If you plan to use this approach in enterprise delivery, convert the hostname standards, IP naming rules, sysctl calculation formulas, udev templates, and environment variable templates into scripts or Ansible roles so the deployment becomes repeatable.
FAQ
Why is /etc/hosts usually preferred over DNS in RAC environments?
Because RAC requires public, private, VIP, and SCAN names to resolve identically on every node. If DNS introduces cache drift, latency, or service outages, node communication can fail, VIP failover can behave unexpectedly, and node eviction may occur.
Why must ASM disk names be pinned with udev or multipath?
Because names such as /dev/sdX or /dev/vdX can change after a reboot or bus rescan. ASM and GI depend on stable device identifiers. If disk names drift, the result can range from installation failure to a cluster that cannot start.

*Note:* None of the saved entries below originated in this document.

-- pv_equiv track=rewrite | github.com/galid1/Algorithm | python/baekjoon/2.algorithm/string/4889.안정적인 문자열.py | solve
-- ===== SOURCE A (Python) =====
-- def solve(s):
--     stack = []
--     o_cnt, c_cnt = 0, 0
--
--     for b in s:
--         if not stack:
--             stack.append(b)
--             if b == "{":
--                 o_cnt += 1
--             elif b == "}":
--                 c_cnt += 1
--             continue
--
--         if b == "{":
--             stack.append(b)
--             o_cnt += 1
--
--         elif b == "}":
--             if stack[-1] == "{":
--                 o_cnt -= 1
--                 stack.pop()
--                 continue
--
--             else:
--                 stack.append(b)
--                 c_cnt += 1
--
--     return o_cnt // 2 + o_cnt % 2 + c_cnt // 2 + c_cnt % 2
-- ===== SOURCE B (Python) =====
-- def solve(s):
--     prefixes = [0]
--     for ch in s:
--         if ch == "{":
--             prefixes.append(prefixes[-1] + 1)
--         elif ch == "}":
--             prefixes.append(prefixes[-1] - 1)
--     low = min(prefixes)
--     close_bad = -low
--     open_bad = prefixes[-1] - low
--     return (open_bad + 1) // 2 + (close_bad + 1) // 2
-- ===== Notes on version B (the rewrite author's own statement) =====
-- stated objective: alternative
-- what changed: B drops A's cancellation stack entirely: it builds the list of prefix balances of the brace string in one staged pass, then reads the answer off a closed formula -- unmatched closes = -min(prefixes), unmatched opens = prefixes[-1] - min(prefixes), result = ceil of each half.
import Mathlib
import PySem

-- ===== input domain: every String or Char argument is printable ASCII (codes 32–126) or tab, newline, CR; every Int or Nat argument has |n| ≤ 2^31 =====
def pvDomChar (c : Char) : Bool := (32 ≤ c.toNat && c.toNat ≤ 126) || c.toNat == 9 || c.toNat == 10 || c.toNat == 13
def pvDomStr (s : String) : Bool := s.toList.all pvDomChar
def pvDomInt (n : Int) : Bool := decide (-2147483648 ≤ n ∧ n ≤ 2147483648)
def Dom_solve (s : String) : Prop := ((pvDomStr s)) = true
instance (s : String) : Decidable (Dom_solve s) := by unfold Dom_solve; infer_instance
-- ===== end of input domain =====

-- B replaces A's cancellation stack by a prefix-balance list and a closed formula
-- (unmatched closes = -min(prefixes), unmatched opens = last(prefixes) - min(prefixes)); same cost, no stack simulation.

-- ===== PORT A =====
-- A's loop state: (stack, o_cnt, c_cnt); Python's stack[-1] is the head here (push = cons, pop = tail).
def stepA (acc : List Char × Int × Int) (b : Char) : List Char × Int × Int :=
  match acc with
  | (stack, o, c) =>
    match stack with
    | [] =>
      if b = '{' then ([b], o + 1, c)
      else if b = '}' then ([b], o, c + 1)
      else ([b], o, c)
    | t :: rest =>
      if b = '{' then (b :: t :: rest, o + 1, c)
      else if b = '}' then
        if t = '{' then (rest, o - 1, c)
        else (b :: t :: rest, o, c + 1)
      else (t :: rest, o, c)

def solve (s : String) : Int :=
  let st := s.toList.foldl stepA ([], 0, 0)
  PySem.Int.floordiv st.2.1 2 + PySem.Int.mod st.2.1 2 +
    PySem.Int.floordiv st.2.2 2 + PySem.Int.mod st.2.2 2

-- ===== PORT B =====
-- Source B's loop body: append prefixes[-1] ± 1 on a brace (prefixes is never empty, so the getD 0
-- default of prefixes[-1] is unreachable; it only makes the port total).
def stepB (acc : List Int) (ch : Char) : List Int :=
  if ch = '{' then acc ++ [(PySem.List.pyGet? acc (-1)).getD 0 + 1]
  else if ch = '}' then acc ++ [(PySem.List.pyGet? acc (-1)).getD 0 - 1]
  else acc

def solve_alt (s : String) : Int :=
  let prefixes := s.toList.foldl stepB [0]
  -- min(prefixes) and prefixes[-1]: the list is nonempty, the getD 0 defaults are unreachable
  let low := (PySem.List.min? prefixes (fun x => x)).getD 0
  let close_bad := -low
  let open_bad := (PySem.List.pyGet? prefixes (-1)).getD 0 - low
  PySem.Int.floordiv (open_bad + 1) 2 + PySem.Int.floordiv (close_bad + 1) 2

-- ===== PRECONDITION & SPEC =====
def Spec_solve (s : String) (out : Int) : Prop := out = solve_alt s
instance (s : String) (out : Int) : Decidable (Spec_solve s out) := by unfold Spec_solve; infer_instance

-- ===== CLAIM (what is proved, stated in full; the proofs are below) =====
def Claim_equal_solve : Prop := ∀ (s : String), Dom_solve s → Spec_solve s (solve s)

-- ===== LEMMAS AND PROOFS =====

-- reference counter run over Nat state (number of unmatched opens / closes so far)
def runN : List Char → Nat → Nat → Nat × Nat
  | [], op, cl => (op, cl)
  | b :: l, op, cl =>
    if b = '{' then runN l (op + 1) cl
    else if b = '}' then
      if 0 < op then runN l (op - 1) cl else runN l op (cl + 1)
    else runN l op cl

-- total brace balance and minimum prefix balance of a suffix
def tot : List Char → Int
  | [] => 0
  | b :: l => (if b = '{' then 1 else if b = '}' then -1 else 0) + tot l

def mn : List Char → Int
  | [] => 0
  | b :: l =>
    if b = '{' then min 0 (1 + mn l)
    else if b = '}' then min 0 (-1 + mn l)
    else mn l

theorem mn_nonpos (l : List Char) : mn l ≤ 0 := by
  cases l with
  | nil => simp [mn]
  | cons b l =>
    simp only [mn]
    split_ifs <;> first | exact min_le_left _ _ | exact mn_nonpos l

-- the counter run in terms of tot/mn
theorem runN_char (l : List Char) (op cl : Nat) :
    ((runN l op cl).1 : Int) = op + tot l + max 0 (-((op : Int) + mn l)) ∧
      ((runN l op cl).2 : Int) = cl + max 0 (-((op : Int) + mn l)) := by
  induction l generalizing op cl with
  | nil => simp [runN, tot, mn]
  | cons b l ih =>
    by_cases hb : b = '{'
    · have key := ih (op + 1) cl
      simp only [runN, tot, mn, hb, if_pos rfl, reduceIte] at *
      push_cast at key ⊢
      omega
    · by_cases hb2 : b = '}'
      · by_cases hop : 0 < op
        · have key := ih (op - 1) cl
          simp only [runN, tot, mn, hb, hb2, reduceIte, if_pos hop] at *
          push_cast [hop] at key ⊢
          omega
        · have hop0 : op = 0 := by omega
          subst hop0
          have key := ih 0 (cl + 1)
          have hmn := mn_nonpos l
          simp only [runN, tot, mn, hb, hb2, reduceIte] at *
          push_cast at key ⊢
          omega
      · have key := ih op cl
        simp only [runN, tot, mn, hb, hb2, reduceIte] at *
        omega

-- A's fold in terms of runN: the stack is always '{'*op followed by non-'{' junk
theorem lemA (l : List Char) (op cl : Nat) (rest : List Char)
    (hrest : ∀ x ∈ rest, x ≠ '{') :
    (l.foldl stepA (List.replicate op '{' ++ rest, (op : Int), (cl : Int))).2 =
      (((runN l op cl).1 : Int), ((runN l op cl).2 : Int)) := by
  induction l generalizing op cl rest with
  | nil => simp [runN]
  | cons b l ih =>
    rw [List.foldl_cons]
    by_cases hb : b = '{'
    · have hstep : stepA (List.replicate op '{' ++ rest, (op : Int), (cl : Int)) b =
          (List.replicate (op + 1) '{' ++ rest, (op : Int) + 1, (cl : Int)) := by
        cases op with
        | zero =>
          cases rest with
          | nil => simp [stepA, hb]
          | cons r rs => simp [stepA, hb, List.replicate_succ]
        | succ n => simp [stepA, hb, List.replicate_succ]
      rw [hstep]
      have key := ih (op + 1) cl rest hrest
      push_cast at key
      simpa [runN, hb] using key
    · by_cases hb2 : b = '}'
      · cases op with
        | zero =>
          cases rest with
          | nil =>
            have hstep : stepA (List.replicate 0 '{' ++ ([] : List Char), ((0 : Nat) : Int), (cl : Int)) b =
                (List.replicate 0 '{' ++ ['}'], ((0 : Nat) : Int), (cl : Int) + 1) := by
              simp [stepA, hb, hb2]
            rw [hstep]
            have key := ih 0 (cl + 1) ['}'] (by simp)
            push_cast at key
            simpa [runN, hb, hb2] using key
          | cons r rs =>
            have hr : r ≠ '{' := hrest r (by simp)
            have hstep : stepA (List.replicate 0 '{' ++ (r :: rs), ((0 : Nat) : Int), (cl : Int)) b =
                (List.replicate 0 '{' ++ ('}' :: r :: rs), ((0 : Nat) : Int), (cl : Int) + 1) := by
              simp [stepA, hb, hb2, hr]
            rw [hstep]
            have key := ih 0 (cl + 1) ('}' :: r :: rs) (by
              intro x hx
              simp only [List.mem_cons] at hx
              rcases hx with rfl | hx
              · simp
              · exact hrest x (List.mem_cons.mpr hx))
            push_cast at key
            simpa [runN, hb, hb2] using key
        | succ n =>
          have hstep : stepA (List.replicate (n + 1) '{' ++ rest, ((n + 1 : Nat) : Int), (cl : Int)) b =
              (List.replicate n '{' ++ rest, ((n : Nat) : Int), (cl : Int)) := by
            have h1 : ((n + 1 : Nat) : Int) - 1 = ((n : Nat) : Int) := by push_cast; ring
            simp [stepA, hb2, List.replicate_succ, h1]
          rw [hstep]
          simpa [runN, hb, hb2] using ih n cl rest hrest
      · cases op with
        | zero =>
          cases rest with
          | nil =>
            have hstep : stepA (List.replicate 0 '{' ++ ([] : List Char), ((0 : Nat) : Int), (cl : Int)) b =
                (List.replicate 0 '{' ++ [b], ((0 : Nat) : Int), (cl : Int)) := by
              simp [stepA, hb, hb2]
            rw [hstep]
            simpa [runN, hb, hb2] using ih 0 cl [b] (by simpa using hb)
          | cons r rs =>
            have hstep : stepA (List.replicate 0 '{' ++ (r :: rs), ((0 : Nat) : Int), (cl : Int)) b =
                (List.replicate 0 '{' ++ (r :: rs), ((0 : Nat) : Int), (cl : Int)) := by
              simp [stepA, hb, hb2]
            rw [hstep]
            simpa [runN, hb, hb2] using ih 0 cl (r :: rs) hrest
        | succ n =>
          have hstep : stepA (List.replicate (n + 1) '{' ++ rest, ((n + 1 : Nat) : Int), (cl : Int)) b =
              (List.replicate (n + 1) '{' ++ rest, ((n + 1 : Nat) : Int), (cl : Int)) := by
            simp [stepA, hb, hb2, List.replicate_succ]
          rw [hstep]
          simpa [runN, hb, hb2] using ih (n + 1) cl rest hrest

-- the appended part of B's prefix list, starting from running balance x
def prefList : Int → List Char → List Int
  | x, [] => []
  | x, b :: l =>
    if b = '{' then (x + 1) :: prefList (x + 1) l
    else if b = '}' then (x - 1) :: prefList (x - 1) l
    else prefList x l

theorem foldB (l : List Char) (acc : List Int) (x : Int) :
    l.foldl stepB (acc ++ [x]) = acc ++ [x] ++ prefList x l := by
  induction l generalizing acc x with
  | nil => simp [prefList]
  | cons b l ih =>
    rw [List.foldl_cons]
    by_cases hb : b = '{'
    · have hstep : stepB (acc ++ [x]) b = (acc ++ [x]) ++ [x + 1] := by
        simp [stepB, hb, PySem.List.pyGet?_neg_one_append_singleton]
      rw [hstep]
      have key := ih (acc ++ [x]) (x + 1)
      simpa [prefList, hb] using key
    · by_cases hb2 : b = '}'
      · have hstep : stepB (acc ++ [x]) b = (acc ++ [x]) ++ [x - 1] := by
          simp [stepB, hb, hb2, PySem.List.pyGet?_neg_one_append_singleton]
        rw [hstep]
        have key := ih (acc ++ [x]) (x - 1)
        simpa [prefList, hb, hb2] using key
      · have hstep : stepB (acc ++ [x]) b = acc ++ [x] := by
          simp [stepB, hb, hb2]
        rw [hstep]
        simpa [prefList, hb, hb2] using ih acc x

theorem lastPref (l : List Char) (x : Int) (acc : List Int) :
    PySem.List.pyGet? (acc ++ x :: prefList x l) (-1) = some (x + tot l) := by
  induction l generalizing x acc with
  | nil =>
    have h := PySem.List.pyGet?_neg_one_append_singleton (xs := acc) (x := x)
    simpa [prefList, tot] using h
  | cons b l ih =>
    by_cases hb : b = '{'
    · subst hb
      have key := ih (x + 1) (acc ++ [x])
      have harr : acc ++ x :: (x + 1) :: prefList (x + 1) l =
          (acc ++ [x]) ++ (x + 1) :: prefList (x + 1) l := by simp
      simp only [prefList, tot, reduceIte, harr, key, Char.reduceEq]
      ring_nf
    · by_cases hb2 : b = '}'
      · subst hb2
        have key := ih (x - 1) (acc ++ [x])
        have harr : acc ++ x :: (x - 1) :: prefList (x - 1) l =
            (acc ++ [x]) ++ (x - 1) :: prefList (x - 1) l := by simp
        simp only [prefList, tot, reduceIte, harr, key, Char.reduceEq]
        ring_nf
      · have key := ih x acc
        simp only [prefList, tot, hb, hb2, reduceIte, key]
        ring_nf

theorem minPref (l : List Char) (x y : Int) (hyx : y ≤ x) :
    List.foldl min y (prefList x l) = min y (x + mn l) := by
  induction l generalizing x y with
  | nil => simp [prefList, mn]; omega
  | cons b l ih =>
    by_cases hb : b = '{'
    · have key := ih (x + 1) (min y (x + 1)) (min_le_right _ _)
      simp [prefList, mn, hb] at *
      omega
    · by_cases hb2 : b = '}'
      · have key := ih (x - 1) (min y (x - 1)) (min_le_right _ _)
        have hmn := mn_nonpos l
        simp [prefList, mn, hb, hb2] at *
        omega
      · have key := ih x y hyx
        simp [prefList, mn, hb, hb2] at *
        omega

theorem half_eq (n : Nat) :
    PySem.Int.floordiv (n : Int) 2 + PySem.Int.mod (n : Int) 2 =
      PySem.Int.floordiv ((n : Int) + 1) 2 := by
  rw [PySem.Int.floordiv_eq_ediv_of_pos (by omega), PySem.Int.floordiv_eq_ediv_of_pos (by omega),
    PySem.Int.mod_eq_emod_of_pos (by omega)]
  omega

-- ===== VERDICT (by name: the statement is the Claim_ definition above) =====
theorem solve_spec : Claim_equal_solve := by
  intro s _
  unfold Spec_solve
  set L := s.toList with hL
  -- A's side: counters, then their tot/mn characterisation
  have hA := lemA L 0 0 [] (by simp)
  simp only [List.replicate, List.nil_append, Nat.cast_zero] at hA
  obtain ⟨h1, h2⟩ := runN_char L 0 0
  have hmn := mn_nonpos L
  -- B's side: the prefix list is 0 :: prefList 0 L
  have hfold : L.foldl stepB [0] = (0 : Int) :: prefList 0 L := by
    simpa using foldB L [] 0
  have hlast : PySem.List.pyGet? ((0 : Int) :: prefList 0 L) (-1) = some ((0 : Int) + tot L) := by
    simpa using lastPref L 0 []
  have hminq : PySem.List.min? ((0 : Int) :: prefList 0 L) (fun x => x) =
      some (List.foldl min 0 (prefList 0 L)) := PySem.List.min?_id_cons 0 (prefList 0 L)
  have hmin : List.foldl min (0 : Int) (prefList 0 L) = mn L := by
    have := minPref L 0 0 le_rfl
    omega
  -- reduce both programs
  simp only [solve, solve_alt, ← hL, hA, hfold, hlast, hminq, hmin, Option.getD_some, zero_add]
  -- identify the two (open, close) arguments and apply half_eq
  have eo : tot L - mn L = ((runN L 0 0).1 : Int) := by omega
  have ec : -mn L = ((runN L 0 0).2 : Int) := by omega
  rw [eo, ec, ← half_eq, ← half_eq]
  ring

Why must the Grid installation media not be extracted as root?
Because ownership of the extracted files affects whether the installer can read and execute them. If GI Home is extracted by root, the grid user may lack read or execute permissions, which can cause subtle failures during installation or patching.
Core Summary: This article reconstructs the original deployment notes into an execution-ready Oracle 19c RAC technical guide. It covers hostname planning, networking, dependency packages, kernel parameters, user groups, ASM disks, clock sources, and Grid Infrastructure pre-installation preparation on CentOS/RHEL 7/8, making it suitable for two-node cluster implementation and standardized enterprise delivery.